■ YOUR OBJECTIVE ■
Copy the data exactly from the line that contains "else pvSteps left right s (j + 1)" through the line that contains "(Pre_findLoop_py left right s) := by", keeping both end lines and leaving out everything else.

■ RECORD EXCERPTS ■
-- pv_equiv track=rewrite | github.com/cbtolson/ensemblerna_webserver | wsgi/rnavis/erna/DBAnalysis.py | _findLoop
-- ===== SOURCE A (Python) =====
-- def _findLoop(left, right, s):
--     if right+1 > len(s)-1 or left-1 < 0:
--         loop = [left, right, s[left:right].count("(")*2]
--         return loop
--     elif s[right+1] == '(' or s[left-1] == ')':
--         loop = [left, right, s[left:right].count("(")*2]
--         return loop
--     elif s[right+1] == '.' or s[left-1] == '.':
--         loop = [left, right, s[left:right].count("(")*2]
--         return  loop
--     else:
--         loop = _findLoop(left-1, right+1, s)
--         return loop
-- ===== SOURCE B (Python) =====
-- def _findLoop(left, right, s):
--     # Iterative re-implementation: scan an offset j outward until the merged
--     # stop condition fires, then build the (single) result once.
--     n = len(s)
--     j = 0
--     while not (right + j + 1 > n - 1 or left - j - 1 < 0
--                or s[right + j + 1] in '(.' or s[left - j - 1] in ').'):
--         j += 1
--     l, r = left - j, right + j
--     return [l, r, s[l:r].count("(") * 2]
-- ===== Notes on version B (the rewrite author's own statement) =====
-- stated objective: simpler
-- what changed: The tail recursion carrying (left,right) and its three identical-valued base cases are replaced by one iterative loop over an expansion offset j with a single merged stop condition and a single return built once at the end.
import Mathlib
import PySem

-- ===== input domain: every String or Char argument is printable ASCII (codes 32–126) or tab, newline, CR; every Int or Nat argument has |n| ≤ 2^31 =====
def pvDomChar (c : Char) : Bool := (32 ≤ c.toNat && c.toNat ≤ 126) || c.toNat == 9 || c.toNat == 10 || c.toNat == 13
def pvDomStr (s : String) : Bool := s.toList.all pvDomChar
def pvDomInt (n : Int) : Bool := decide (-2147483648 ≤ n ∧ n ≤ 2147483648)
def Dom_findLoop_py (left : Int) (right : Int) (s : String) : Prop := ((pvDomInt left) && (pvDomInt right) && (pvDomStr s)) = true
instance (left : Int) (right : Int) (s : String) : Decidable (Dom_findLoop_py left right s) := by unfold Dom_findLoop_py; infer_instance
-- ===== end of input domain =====

-- B replaces A's tail recursion over (left,right) by one iterative offset loop with a
-- single merged stop condition and a single result built once (objective: simpler).
-- The shared result expression [l, r, s[l:r].count("(")*2] of both sources:
def pvVal (l : Int) (r : Int) (s : String) : List Int :=
  [l, r, (PySem.Str.count (PySem.Str.slice s (some l) (some r)) "(" : Int) * 2]

-- ===== PORT A =====
def findLoop_py (left : Int) (right : Int) (s : String) : List Int :=
  if h1 : right + 1 > PySem.Str.len s - 1 ∨ left - 1 < 0 then
    pvVal left right s
  else if PySem.Str.pyGet? s (right + 1) = some '(' ∨ PySem.Str.pyGet? s (left - 1) = some ')' then
    pvVal left right s
  else if PySem.Str.pyGet? s (right + 1) = some '.' ∨ PySem.Str.pyGet? s (left - 1) = some '.' then
    pvVal left right s
  else
    findLoop_py (left - 1) (right + 1) s
termination_by left.toNat
decreasing_by
  simp only [not_or, not_lt] at h1
  omega

-- ===== PORT B =====
-- B's merged stop condition (end-of-string / left edge / adjacent '(' '.' on the right / ')' '.' on the left)
def pvStop (l : Int) (r : Int) (s : String) : Bool :=
  decide (r + 1 > PySem.Str.len s - 1) || decide (l - 1 < 0) ||
  (PySem.Str.pyGet? s (r + 1) == some '(') || (PySem.Str.pyGet? s (r + 1) == some '.') ||
  (PySem.Str.pyGet? s (l - 1) == some ')') || (PySem.Str.pyGet? s (l - 1) == some '.')

-- B's `while` loop: grow the offset j until the stop condition fires
def pvSteps (left : Int) (right : Int) (s : String) (j : Int) : Int :=
  if pvStop (left - j) (right + j) s then j
  else pvSteps left right s (j + 1)
termination_by (left - j).toNat
decreasing_by
  rename_i h
  simp only [pvStop, Bool.or_eq_true, decide_eq_true_eq, not_or, not_lt] at h
  omega

def findLoop_py_alt (left : Int) (right : Int) (s : String) : List Int :=
  let j := pvSteps left right s 0
  pvVal (left - j) (right + j) s

-- ===== PRECONDITION & SPEC =====
-- Pre_ excludes exactly the inputs on which Python A raises IndexError (s[right+1] or
-- s[left-1] evaluated with the index outside [-len(s), len(s)-1]).
def Pre_findLoop_py (left : Int) (right : Int) (s : String) : Prop :=
  ¬ (1 ≤ left ∧ right + 1 ≤ PySem.Str.len s - 1 ∧
      (right + 1 < -(PySem.Str.len s) ∨
       (PySem.Str.len s < left ∧ PySem.Str.pyGet? s (right + 1) ≠ some '(')))
instance (left : Int) (right : Int) (s : String) : Decidable (Pre_findLoop_py left right s) := by
  unfold Pre_findLoop_py; infer_instance

def pvWitness_findLoop_py : Int × Int × String := (2, 3, "((.))")

def Spec_findLoop_py (left : Int) (right : Int) (s : String) (out : List Int) : Prop := out = findLoop_py_alt left right s
instance (left : Int) (right : Int) (s : String) (out : List Int) : Decidable (Spec_findLoop_py left right s out) := by unfold Spec_findLoop_py; infer_instance

-- ===== CLAIM (what is proved, stated in full; the proofs are below) =====
def Claim_equal_findLoop_py : Prop := ∀ (left : Int) (right : Int) (s : String), Dom_findLoop_py left right s → Pre_findLoop_py left right s → Spec_findLoop_py left right s (findLoop_py left right s)

-- ===== LEMMAS AND PROOFS =====

-- A's three-way branch condition is exactly B's merged stop condition
lemma pvStop_iff (l r : Int) (s : String) :
    pvStop l r s = true ↔
      ((r + 1 > PySem.Str.len s - 1 ∨ l - 1 < 0) ∨
       (PySem.Str.pyGet? s (r + 1) = some '(' ∨ PySem.Str.pyGet? s (l - 1) = some ')') ∨
       (PySem.Str.pyGet? s (r + 1) = some '.' ∨ PySem.Str.pyGet? s (l - 1) = some '.')) := by
  simp only [pvStop, Bool.or_eq_true, decide_eq_true_eq, beq_iff_eq]
  tauto

lemma pvSteps_stop (left right j : Int) (s : String)
    (h : pvStop (left - j) (right + j) s = true) : pvSteps left right s j = j := by
  rw [pvSteps, if_pos h]

lemma pvSteps_go (left right j : Int) (s : String)
    (h : pvStop (left - j) (right + j) s = false) :
    pvSteps left right s j = pvSteps left right s (j + 1) := by
  rw [pvSteps]
  rw [if_neg (by simp [h])]

-- shifting the loop's base point by one step commutes with one iteration
lemma pvSteps_shift (s : String) (left right : Int) :
    ∀ (n : Nat) (j : Int), (left - j).toNat ≤ n →
      pvSteps left right s (j + 1) = pvSteps (left - 1) (right + 1) s j + 1 := by
  intro n
  induction n with
  | zero =>
    intro j hj
    have h1 : pvStop (left - (j + 1)) (right + (j + 1)) s = true := by
      rw [pvStop_iff]; left; right; omega
    have h2 : pvStop (left - 1 - j) (right + 1 + j) s = true := by
      rw [pvStop_iff]; left; right; omega
    rw [pvSteps_stop _ _ _ _ h1, pvSteps_stop _ _ _ _ h2]
  | succ n ih =>
    intro j hj
    have harg1 : left - 1 - j = left - (j + 1) := by ring
    have harg2 : right + 1 + j = right + (j + 1) := by ring
    by_cases hstop : pvStop (left - (j + 1)) (right + (j + 1)) s = true
    · rw [pvSteps_stop _ _ _ _ hstop, pvSteps_stop _ _ _ _ (by rw [harg1, harg2]; exact hstop)]
    · have hstop' := Bool.eq_false_iff.mpr hstop
      have hge : 0 ≤ left - (j + 1) - 1 := by
        by_contra hc
        exact hstop ((pvStop_iff _ _ _).mpr (Or.inl (Or.inr (by omega))))
      rw [pvSteps_go left right (j + 1) s hstop',
        pvSteps_go (left - 1) (right + 1) j s (by rw [harg1, harg2]; exact hstop')]
      exact ih (j + 1) (by omega)

lemma findLoop_eq (s : String) :
    ∀ (n : Nat) (left right : Int), left.toNat ≤ n →
      findLoop_py left right s = findLoop_py_alt left right s := by
  intro n
  induction n with
  | zero =>
    intro left right hle
    have h0 : pvStop (left - 0) (right + 0) s = true := by
      rw [pvStop_iff]; left; right; omega
    have hA : right + 1 > PySem.Str.len s - 1 ∨ left - 1 < 0 := Or.inr (by omega)
    rw [findLoop_py]
    rw [dif_pos hA]
    simp [findLoop_py_alt, pvSteps_stop _ _ _ _ h0]
  | succ n ih =>
    intro left right hle
    rw [findLoop_py]
    by_cases h1 : right + 1 > PySem.Str.len s - 1 ∨ left - 1 < 0
    · rw [dif_pos h1]
      have h0 : pvStop (left - 0) (right + 0) s = true := by
        rw [pvStop_iff]; left; simpa using h1
      simp [findLoop_py_alt, pvSteps_stop _ _ _ _ h0]
    · rw [dif_neg h1]
      by_cases h2 : PySem.Str.pyGet? s (right + 1) = some '(' ∨ PySem.Str.pyGet? s (left - 1) = some ')'
      · rw [if_pos h2]
        have h0 : pvStop (left - 0) (right + 0) s = true := by
          rw [pvStop_iff]; right; left; simpa using h2
        simp [findLoop_py_alt, pvSteps_stop _ _ _ _ h0]
      · rw [if_neg h2]
        by_cases h3 : PySem.Str.pyGet? s (right + 1) = some '.' ∨ PySem.Str.pyGet? s (left - 1) = some '.'
        · rw [if_pos h3]
          have h0 : pvStop (left - 0) (right + 0) s = true := by
            rw [pvStop_iff]; right; right; simpa using h3
          simp [findLoop_py_alt, pvSteps_stop _ _ _ _ h0]
        · rw [if_neg h3]
          have h0 : pvStop (left - 0) (right + 0) s = false := by
            rw [Bool.eq_false_iff]
            intro hc
            rcases (pvStop_iff _ _ _).mp hc with h | h | h
            · exact h1 (by simpa using h)
            · exact h2 (by simpa using h)
            · exact h3 (by simpa using h)
          have hleft : 0 ≤ left - 1 := by
            rcases not_or.mp h1 with ⟨-, hb⟩
            omega
          rw [ih (left - 1) (right + 1) (by omega)]
          simp only [findLoop_py_alt]
          have hJ : pvSteps left right s 0 = pvSteps (left - 1) (right + 1) s 0 + 1 := by
            rw [pvSteps_go left right 0 s h0,
              pvSteps_shift s left right (left - 0).toNat 0 le_rfl]
          rw [hJ]
          have e1 : left - (pvSteps (left - 1) (right + 1) s 0 + 1)
              = left - 1 - pvSteps (left - 1) (right + 1) s 0 := by ring
          have e2 : right + (pvSteps (left - 1) (right + 1) s 0 + 1)
              = right + 1 + pvSteps (left - 1) (right + 1) s 0 := by ring
          rw [e1, e2]

-- ===== VERDICT (by name: the statement is the Claim_ definition above) =====
theorem findLoop_py_spec : Claim_equal_findLoop_py := by
  intro left right s _ _
  unfold Spec_findLoop_py
  exact findLoop_eq s left.toNat left right le_rfl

■ EXERCISE RESULT ■
  else pvSteps left right s (j + 1)
termination_by (left - j).toNat
decreasing_by
  rename_i h
  simp only [pvStop, Bool.or_eq_true, decide_eq_true_eq, not_or, not_lt] at h
  omega

def findLoop_py_alt (left : Int) (right : Int) (s : String) : List Int :=
  let j := pvSteps left right s 0
  pvVal (left - j) (right + j) s

-- ===== PRECONDITION & SPEC =====
-- Pre_ excludes exactly the inputs on which Python A raises IndexError (s[right+1] or
-- s[left-1] evaluated with the index outside [-len(s), len(s)-1]).
def Pre_findLoop_py (left : Int) (right : Int) (s : String) : Prop :=
  ¬ (1 ≤ left ∧ right + 1 ≤ PySem.Str.len s - 1 ∧
      (right + 1 < -(PySem.Str.len s) ∨
       (PySem.Str.len s < left ∧ PySem.Str.pyGet? s (right + 1) ≠ some '(')))
instance (left : Int) (right : Int) (s : String) : Decidable (Pre_findLoop_py left right s) := by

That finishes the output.